It is a statement that warrants some exploration. At the very least, “I don’t have time” conveys some anxiety. That anxiety is usually driven most by market behavior, but it sometimes stems from, or is exacerbated by, a mortality issue.

I do not lose sleep over whether markets will recover. Our clients are properly and well diversified given their goals, and as long as they stick with their plans, the odds of getting a good result are quite high. 

I have had a restless night or two over the years worrying about whether a particular client would in fact stick with their plan.

There is always someone screaming “This time is different” and suggesting an abandonment of the tenets of prudent investing, and the lower the market goes, the louder and more pervasive the screaming seems to be.

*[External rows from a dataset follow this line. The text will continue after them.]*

-- pv_equiv track=rewrite | github.com/tiasturias/Research_LeyIA_DataScience | Research_AI_law/FASE3/src/fase3_pipeline/transform.py | _block_for
-- ===== SOURCE A (Python) =====
-- def _block_for(source_id: str, variable: str, table_id: str) -> str:
--     text = f"{variable} {table_id}".lower()
--     if source_id == "iapp":
--         return "regulatory_treatment"
--     if source_id == "microsoft":
--         return "adoption_diffusion"
--     if source_id == "oxford":
--         return "ecosystem_outcome"
--     if source_id == "wipo":
--         if any(k in text for k in ["out_", "brand", "crea", "pat", "scite", "gii_score", "wikiedit", "industdes", "utilmod"]):
--             return "ecosystem_outcome"
--         if any(k in text for k in ["goveff", "regqua", "ruleol", "polstab", "ease", "credit", "market"]):
--             return "institutional_control"
--         if any(k in text for k in ["tertenrol", "scienggrad", "pisa", "expedu", "rdexp", "research"]):
--             return "socioeconomic_control"
--         return "tech_infrastructure_control"
--     if source_id == "anthropic":
--         return "socioeconomic_control" if "gdp" in text else "adoption_diffusion"
--     if source_id == "stanford":
--         return "regulatory_treatment" if "fig_3" in text else "ecosystem_outcome"
--     if source_id == "oecd":
--         if any(k in text for k in ["digital_stri", "regulatory_gov", "fdi_restrictiveness", "pmr"]):
--             return "institutional_control"
--         if any(k in text for k in ["ict_business"]):
--             return "adoption_diffusion"
--         if any(k in text for k in ["gbard", "rd_tax"]):
--             return "socioeconomic_control"
--         return "tech_infrastructure_control"
--     if source_id == "wb":
--         if any(k in text for k in ["corruption", "effectiveness", "stability", "regulatory", "rule_of_law", "voice"]):
--             return "institutional_control"
--         if any(k in text for k in ["internet", "broadband", "electric", "patent"]):
--             return "tech_infrastructure_control"
--         return "socioeconomic_control"
--     return "socioeconomic_control"
-- ===== SOURCE B (Python) =====
-- _CONST = {
--     "iapp": "regulatory_treatment",
--     "microsoft": "adoption_diffusion",
--     "oxford": "ecosystem_outcome",
-- }
--
-- # Per source: ordered label array (last entry = default) and a flat keyword -> rank map.
-- _LABELS = {
--     "wipo": ["ecosystem_outcome", "institutional_control", "socioeconomic_control", "tech_infrastructure_control"],
--     "anthropic": ["socioeconomic_control", "adoption_diffusion"],
--     "stanford": ["regulatory_treatment", "ecosystem_outcome"],
--     "oecd": ["institutional_control", "adoption_diffusion", "socioeconomic_control", "tech_infrastructure_control"],
--     "wb": ["institutional_control", "tech_infrastructure_control", "socioeconomic_control"],
-- }
--
-- _RANK = {
--     "wipo": {"out_": 0, "brand": 0, "crea": 0, "pat": 0, "scite": 0, "gii_score": 0,
--              "wikiedit": 0, "industdes": 0, "utilmod": 0,
--              "goveff": 1, "regqua": 1, "ruleol": 1, "polstab": 1, "ease": 1, "credit": 1, "market": 1,
--              "tertenrol": 2, "scienggrad": 2, "pisa": 2, "expedu": 2, "rdexp": 2, "research": 2},
--     "anthropic": {"gdp": 0},
--     "stanford": {"fig_3": 0},
--     "oecd": {"digital_stri": 0, "regulatory_gov": 0, "fdi_restrictiveness": 0, "pmr": 0,
--              "ict_business": 1, "gbard": 2, "rd_tax": 2},
--     "wb": {"corruption": 0, "effectiveness": 0, "stability": 0, "regulatory": 0,
--            "rule_of_law": 0, "voice": 0,
--            "internet": 1, "broadband": 1, "electric": 1, "patent": 1},
-- }
--
--
-- def _block_for(source_id: str, variable: str, table_id: str) -> str:
--     if source_id in _CONST:
--         return _CONST[source_id]
--     if source_id not in _RANK:
--         return "socioeconomic_control"
--     text = f"{variable} {table_id}".lower()
--     labels = _LABELS[source_id]
--     best = len(labels) - 1
--     for k, r in _RANK[source_id].items():
--         if k in text and r < best:
--             best = r
--     return labels[best]
-- ===== Notes on version B (the rewrite author's own statement) =====
-- stated objective: alternative
-- what changed: Replaced the ordered if/elif keyword-group dispatch with a flat keyword-to-rank map per source and a single min-rank accumulator pass, the result being an index into a per-source label array whose last entry is the default.
import Mathlib
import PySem
-- pv_equiv track=rewrite | github.com/ch-vbelig/nn_buryat__asr | 00. old/old/mappings.py | get_phone_dict
-- ===== SOURCE A (Python) =====
-- def get_phone_dict(phones):
--     phone_to_index = {
--         "<SIL>": 0,
--         "<SPACE>": 1
--     }
--     n_classes = 2
--
--     for phone in phones:
--         if not phone in phone_to_index:
--             phone_to_index[phone] = n_classes
--             n_classes += 1
--
--     return phone_to_index
-- ===== SOURCE B (Python) =====
-- def get_phone_dict(phones):
--     base = {"<SIL>": 0, "<SPACE>": 1}
--     firsts = {}
--     for i, p in enumerate(phones):
--         if p not in base and p not in firsts:
--             firsts[p] = i
--     return base | {p: 2 + sum(1 for j in firsts.values() if j < i)
--                    for p, i in firsts.items()}
-- ===== Notes on version B (the rewrite author's own statement) =====
-- stated objective: alternative
-- what changed: Replaces A's single-pass running-counter assignment with a rank-based algorithm: first record each new phone's first-occurrence position, then compute every phone's index as 2 plus the count of other first occurrences that precede it (order statistics instead of a mutable counter).
import Mathlib
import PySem

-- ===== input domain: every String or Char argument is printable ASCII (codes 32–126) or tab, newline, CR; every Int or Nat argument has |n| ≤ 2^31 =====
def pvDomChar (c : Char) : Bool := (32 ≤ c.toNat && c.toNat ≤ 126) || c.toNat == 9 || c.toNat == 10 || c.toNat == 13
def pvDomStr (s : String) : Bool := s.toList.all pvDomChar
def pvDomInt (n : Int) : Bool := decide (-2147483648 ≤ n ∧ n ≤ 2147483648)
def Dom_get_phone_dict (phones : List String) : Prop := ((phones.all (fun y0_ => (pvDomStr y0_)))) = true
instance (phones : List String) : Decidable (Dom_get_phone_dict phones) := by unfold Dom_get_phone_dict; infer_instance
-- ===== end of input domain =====

-- B replaces A's single-pass running-counter loop by a rank computation: record first-occurrence positions, then each new phone's index is 2 plus the count of smaller first-occurrence positions (alternative algorithm, same result).


-- the reserved base mapping, shared literal
def pvBase : PySem.Dict String Int := (PySem.Dict.empty.insert "<SIL>" 0).insert "<SPACE>" 1

-- ===== PORT A =====
def get_phone_dict (phones : List String) : List (String × Int) :=
  let phone_to_index : PySem.Dict String Int := pvBase
  let st := phones.foldl
    (fun (st : PySem.Dict String Int × Int) phone =>
      if !(st.1.contains phone) then (st.1.insert phone st.2, st.2 + 1) else st)
    (phone_to_index, 2)
  st.1.items

-- ===== PORT B =====
def get_phone_dict_alt (phones : List String) : List (String × Int) :=
  let base : PySem.Dict String Int := pvBase
  let firsts : PySem.Dict String Int :=
    (PySem.List.enumerate phones 0).foldl
      (fun (d : PySem.Dict String Int) ip =>
        if !(base.contains ip.2) && !(d.contains ip.2) then d.insert ip.2 ip.1 else d)
      PySem.Dict.empty
  let comp : List (String × Int) := firsts.items.map
    (fun pi => (pi.1, (2 : Int) + ((firsts.values.filter (fun j => decide (j < pi.2))).length : Int)))
  (comp.foldl (fun (d : PySem.Dict String Int) kv => d.insert kv.1 kv.2) base).items

-- ===== PRECONDITION & SPEC =====
def Spec_get_phone_dict (phones : List String) (out : List (String × Int)) : Prop := out = get_phone_dict_alt phones
instance (phones : List String) (out : List (String × Int)) : Decidable (Spec_get_phone_dict phones out) := by unfold Spec_get_phone_dict; infer_instance

-- ===== CLAIM (what is proved, stated in full; the proofs are below) =====
def Claim_equal_get_phone_dict : Prop := ∀ (phones : List String), Dom_get_phone_dict phones → Spec_get_phone_dict phones (get_phone_dict phones)

-- ===== LEMMAS AND PROOFS =====

-- filtering with a predicate that rejects p ignores a discard of p
theorem pv_filter_discard {α : Type} [DecidableEq α] (s : List α) (p : α)
    (pred : α → Bool) (h : pred p = false) :
    (PySem.Set.discard s p).filter pred = s.filter pred := by
  induction s with
  | nil => simp [PySem.Set.discard]
  | cons x xs ih =>
    by_cases hx : x = p
    · subst hx; simp [PySem.Set.discard, h] at *; simpa [h] using ih
    · simp [PySem.Set.discard, hx] at *
      by_cases hp : pred x <;> simp [hp, ih]

-- characterization of A's fold: it appends the new phones with consecutive indices
theorem pv_A_char (phones : List String) (d : PySem.Dict String Int) (n : Int) :
    ((phones.foldl
      (fun (st : PySem.Dict String Int × Int) phone =>
        if !(st.1.contains phone) then (st.1.insert phone st.2, st.2 + 1) else st)
      (d, n)).1).items
    = d.items ++ (PySem.List.enumerate
        ((PySem.Set.ofList phones).filter (fun p => !(d.contains p))) n).map
        (fun ip => (ip.2, ip.1)) := by
  induction phones generalizing d n with
  | nil => simp
  | cons p ps ih =>
    by_cases h : d.contains p = true
    · have hfil : (PySem.Set.ofList (p :: ps)).filter (fun q => !(d.contains q))
           = (PySem.Set.ofList ps).filter (fun q => !(d.contains q)) := by
        rw [PySem.Set.ofList_cons]
        simp only [List.filter_cons]
        rw [if_neg (by simp [h])]
        exact pv_filter_discard _ _ _ (by simp [h])
      simp only [List.foldl_cons]
      rw [if_neg (by simp [h]), hfil]
      exact ih d n
    · have h' : d.contains p = false := by simpa using h
      have hfil : (PySem.Set.ofList (p :: ps)).filter (fun q => !(d.contains q))
          = p :: ((PySem.Set.ofList ps).filter (fun q => !((d.insert p n).contains q))) := by
        rw [PySem.Set.ofList_cons]
        simp only [List.filter_cons]
        rw [if_pos (by simp [h'])]
        congr 1
        rw [← pv_filter_discard (PySem.Set.ofList ps) p
              (fun q => !((d.insert p n).contains q)) (by simp)]
        apply List.filter_congr
        intro x hx
        have hxp : x ≠ p := by
          simp [PySem.Set.discard] at hx
          tauto
        simp [PySem.Dict.contains_insert, hxp]
      simp only [List.foldl_cons]
      rw [if_pos (by simp [h']), ih, hfil, PySem.List.enumerate_cons]
      simp [PySem.Dict.items_insert_of_not_contains, h']

-- characterization of B's first pass: it appends the new phones with their (strictly increasing) first-occurrence positions
theorem pv_firsts (phones : List String) (n : Int) (d : PySem.Dict String Int)
    (hub : ∀ x ∈ d.items, x.2 < n) (hpw : d.items.Pairwise (fun a b => a.2 < b.2)) :
    ∃ L : List (String × Int),
      ((PySem.List.enumerate phones n).foldl
        (fun (d : PySem.Dict String Int) ip =>
          if !(pvBase.contains ip.2) && !(d.contains ip.2) then d.insert ip.2 ip.1 else d) d).items
        = d.items ++ L
      ∧ L.map Prod.fst
          = (PySem.Set.ofList phones).filter (fun p => !(pvBase.contains p) && !(d.contains p))
      ∧ (d.items ++ L).Pairwise (fun a b => a.2 < b.2) := by
  induction phones generalizing n d with
  | nil => exact ⟨[], by simp, by simp, by simpa using hpw⟩
  | cons p ps ih =>
    rw [PySem.List.enumerate_cons]
    simp only [List.foldl_cons]
    by_cases h : (!(pvBase.contains p) && !(d.contains p)) = true
    · have hb : pvBase.contains p = false := by simp at h; simp [h.1]
      have hd : d.contains p = false := by simp at h; simp [h.2]
      rw [if_pos h]
      have hitems : (d.insert p n).items = d.items ++ [(p, n)] :=
        PySem.Dict.items_insert_of_not_contains d n hd
      have hub' : ∀ x ∈ (d.insert p n).items, x.2 < n + 1 := by
        rw [hitems]; intro x hx
        rcases List.mem_append.mp hx with hx | hx
        · exact lt_trans (hub x hx) (by omega)
        · simp at hx; subst hx; omega
      have hpw' : (d.insert p n).items.Pairwise (fun a b => a.2 < b.2) := by
        rw [hitems]
        exact List.pairwise_append.mpr ⟨hpw, List.pairwise_singleton _ _,
          by intro a ha b hb; simp at hb; subst hb; exact hub a ha⟩
      obtain ⟨L', h1, h2, h3⟩ := ih (n + 1) (d.insert p n) hub' hpw'
      refine ⟨(p, n) :: L', ?_, ?_, ?_⟩
      · rw [h1, hitems, List.append_assoc]; rfl
      · rw [PySem.Set.ofList_cons]
        simp only [List.filter_cons]
        rw [if_pos h, List.map_cons]
        congr 1
        rw [h2, ← pv_filter_discard (PySem.Set.ofList ps) p
              (fun q => !(pvBase.contains q) && !((d.insert p n).contains q)) (by simp)]
        apply List.filter_congr
        intro x hx
        have hxp : x ≠ p := by
          simp [PySem.Set.discard] at hx
          tauto
        rw [PySem.Dict.contains_insert,
          show (x == p) = false from beq_eq_false_iff_ne.mpr hxp]
        simp
      · have := h3; rw [hitems, List.append_assoc] at this; exact this
    · rw [if_neg h]
      obtain ⟨L, h1, h2, h3⟩ := ih (n + 1) d (fun x hx => lt_trans (hub x hx) (by omega)) hpw
      refine ⟨L, h1, ?_, h3⟩
      have h' : (!(pvBase.contains p) && !(d.contains p)) = false := by
        cases hh : (!(pvBase.contains p) && !(d.contains p)) with
        | true => exact absurd hh h
        | false => rfl
      rw [PySem.Set.ofList_cons]
      simp only [List.filter_cons]
      rw [if_neg (by simp [h']),
        pv_filter_discard (PySem.Set.ofList ps) p
          (fun q => !(pvBase.contains q) && !(d.contains q)) h']
      exact h2

-- in a strictly increasing list, the number of elements below the k-th element is k
theorem pv_rank (vs : List Int) (hpw : vs.Pairwise (· < ·)) (k : Nat) (hk : k < vs.length) :
    (vs.filter (fun j => decide (j < vs[k]))).length = k := by
  have hlt := List.pairwise_iff_getElem.mp hpw
  have hsplit : vs.filter (fun j => decide (j < vs[k]))
      = (vs.take k).filter (fun j => decide (j < vs[k]))
        ++ (vs.drop k).filter (fun j => decide (j < vs[k])) := by
    rw [← List.filter_append, List.take_append_drop]
  have h1 : (vs.take k).filter (fun j => decide (j < vs[k])) = vs.take k := by
    apply List.filter_eq_self.mpr
    intro x hx
    obtain ⟨i, hi, hix⟩ := List.mem_iff_getElem.mp hx
    have hi' : i < k := lt_of_lt_of_le hi (by simp)
    rw [← hix, List.getElem_take]
    exact decide_eq_true (hlt i k (by omega) hk hi')
  have h2 : (vs.drop k).filter (fun j => decide (j < vs[k])) = [] := by
    apply List.filter_eq_nil_iff.mpr
    intro x hx
    obtain ⟨i, hi, hix⟩ := List.mem_iff_getElem.mp hx
    have hki : k + i < vs.length := by
      have := hi; simp [List.length_drop] at this; omega
    simp only [decide_eq_true_eq]
    rw [← hix, List.getElem_drop]
    rcases Nat.eq_zero_or_pos i with h0 | h0
    · subst h0; simp
    · have := hlt k (k + i) hk hki (by omega)
      omega
  rw [hsplit, h1, h2]
  simp [List.length_take]
  omega

-- characterization of B (stated on the zeta-expanded body of get_phone_dict_alt)
theorem pv_B_expl (phones : List String) :
    (((((PySem.List.enumerate phones 0).foldl
      (fun (d : PySem.Dict String Int) (ip : Int × String) =>
        if !(pvBase.contains ip.2) && !(d.contains ip.2) then d.insert ip.2 ip.1 else d)
      PySem.Dict.empty).items.map
        (fun (pi : String × Int) => (pi.1, (2 : Int) + ((((PySem.List.enumerate phones 0).foldl
      (fun (d : PySem.Dict String Int) (ip : Int × String) =>
        if !(pvBase.contains ip.2) && !(d.contains ip.2) then d.insert ip.2 ip.1 else d)
      PySem.Dict.empty).values.filter (fun j => decide (j < pi.2))).length : Int)))).foldl
      (fun (d : PySem.Dict String Int) (kv : String × Int) => d.insert kv.1 kv.2) pvBase).items)
    = pvBase.items
      ++ (PySem.List.enumerate
          ((PySem.Set.ofList phones).filter (fun p => !(pvBase.contains p))) 2).map
          (fun ip => (ip.2, ip.1)) := by
  set F : PySem.Dict String Int := (PySem.List.enumerate phones 0).foldl
      (fun (d : PySem.Dict String Int) (ip : Int × String) =>
        if !(pvBase.contains ip.2) && !(d.contains ip.2) then d.insert ip.2 ip.1 else d)
      PySem.Dict.empty with hF
  obtain ⟨L, h1, h2, h3⟩ := pv_firsts phones 0 PySem.Dict.empty
    (by intro x hx; simp [PySem.Dict.empty] at hx) (by simp [PySem.Dict.empty])
  have hL : F.items = L := by rw [hF]; simpa [PySem.Dict.empty] using h1
  have hV : F.values = L.map Prod.snd := by
    simp only [PySem.Dict.values, hL]
  have h3' : L.Pairwise (fun a b => a.2 < b.2) := by simpa [PySem.Dict.empty] using h3
  have h2' : L.map Prod.fst
      = (PySem.Set.ofList phones).filter (fun p => !(pvBase.contains p)) := by
    rw [h2]; apply List.filter_congr; intro x _; simp
  rw [hL, hV]
  have hcomp : L.map (fun (pi : String × Int) =>
        (pi.1, (2 : Int) + (((L.map Prod.snd).filter (fun j => decide (j < pi.2))).length : Int)))
      = (PySem.List.enumerate (L.map Prod.fst) 2).map (fun ip => (ip.2, ip.1)) := by
    apply List.ext_getElem
    · simp [PySem.List.length_enumerate]
    · intro k hk1 hk2
      have hk : k < L.length := by simpa using hk1
      have hpair : (L.map Prod.snd).Pairwise (· < ·) := List.pairwise_map.mpr h3'
      have hr := pv_rank (L.map Prod.snd) hpair k (by simpa using hk)
      simp only [List.getElem_map] at hr
      simp only [List.getElem_map, PySem.List.getElem_enumerate]
      rw [hr]
  rw [hcomp, h2']
  have hmapfst : (((PySem.List.enumerate
        ((PySem.Set.ofList phones).filter (fun p => !(pvBase.contains p))) 2).map
        (fun ip => (ip.2, ip.1))).map Prod.fst)
      = (PySem.Set.ofList phones).filter (fun p => !(pvBase.contains p)) := by
    rw [List.map_map]
    have hcmp : (Prod.fst ∘ fun (ip : Int × String) => (ip.2, ip.1))
        = fun (ip : Int × String) => ip.2 := rfl
    rw [hcmp]
    exact PySem.List.map_snd_enumerate
      ((PySem.Set.ofList phones).filter (fun p => !(pvBase.contains p))) 2
  have hfresh : ∀ a ∈ (PySem.List.enumerate
        ((PySem.Set.ofList phones).filter (fun p => !(pvBase.contains p))) 2).map
        (fun ip => (ip.2, ip.1)), pvBase.contains a.1 = false := by
    intro a ha
    have hmem : a.1 ∈ (PySem.Set.ofList phones).filter (fun p => !(pvBase.contains p)) := by
      rw [← hmapfst]; exact List.mem_map_of_mem ha
    have := List.of_mem_filter hmem
    simpa using this
  have hnd : (((PySem.List.enumerate
        ((PySem.Set.ofList phones).filter (fun p => !(pvBase.contains p))) 2).map
        (fun ip => (ip.2, ip.1))).map Prod.fst).Nodup := by
    rw [hmapfst]
    exact List.Nodup.filter _ (PySem.Set.nodup_ofList phones)
  have := PySem.Dict.items_foldl_insert_fresh
    (l := (PySem.List.enumerate
        ((PySem.Set.ofList phones).filter (fun p => !(pvBase.contains p))) 2).map
        (fun ip => (ip.2, ip.1)))
    (k := Prod.fst) (v := Prod.snd) (d := pvBase) hfresh hnd
  simpa using this

theorem pv_B_char (phones : List String) :
    get_phone_dict_alt phones
    = pvBase.items
      ++ (PySem.List.enumerate
          ((PySem.Set.ofList phones).filter (fun p => !(pvBase.contains p))) 2).map
          (fun ip => (ip.2, ip.1)) :=
  pv_B_expl phones

-- ===== VERDICT (by name: the statement is the Claim_ definition above) =====
theorem get_phone_dict_spec : Claim_equal_get_phone_dict := by
  intro phones _
  show get_phone_dict phones = get_phone_dict_alt phones
  rw [pv_B_char]
  unfold get_phone_dict
  exact pv_A_char phones pvBase 2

Will they take their well thought out life goals and toss them aside just so they feel more confident they won’t see a lower number on an upcoming account statement? Will they shrink their time frame that dramatically?

We know that such a dramatic shift is usually damaging but it does beg the question, how much time does a client really have? How much time do any of us have?

The answer is unknowable, of course. The proverbial bus may be just around the next corner for all we know. Some clients are confident that their time frame is short due to illness. For most clients, we can only make educated choices regarding life spans.

The easiest starting point to make an estimation is a mortality table. Back in 1980, the Social Security Administration estimated that the average 65 year-old male in the United States would live another 14 years. Today, they say a 65 year-old man is expected to live 18 years to age 83. 

These are just averages. On average, do you plan to the average? I doubt it and hope not. Few clients will be average.

The practical issue is whether to plan for an above or below average life expectancy for a particular client.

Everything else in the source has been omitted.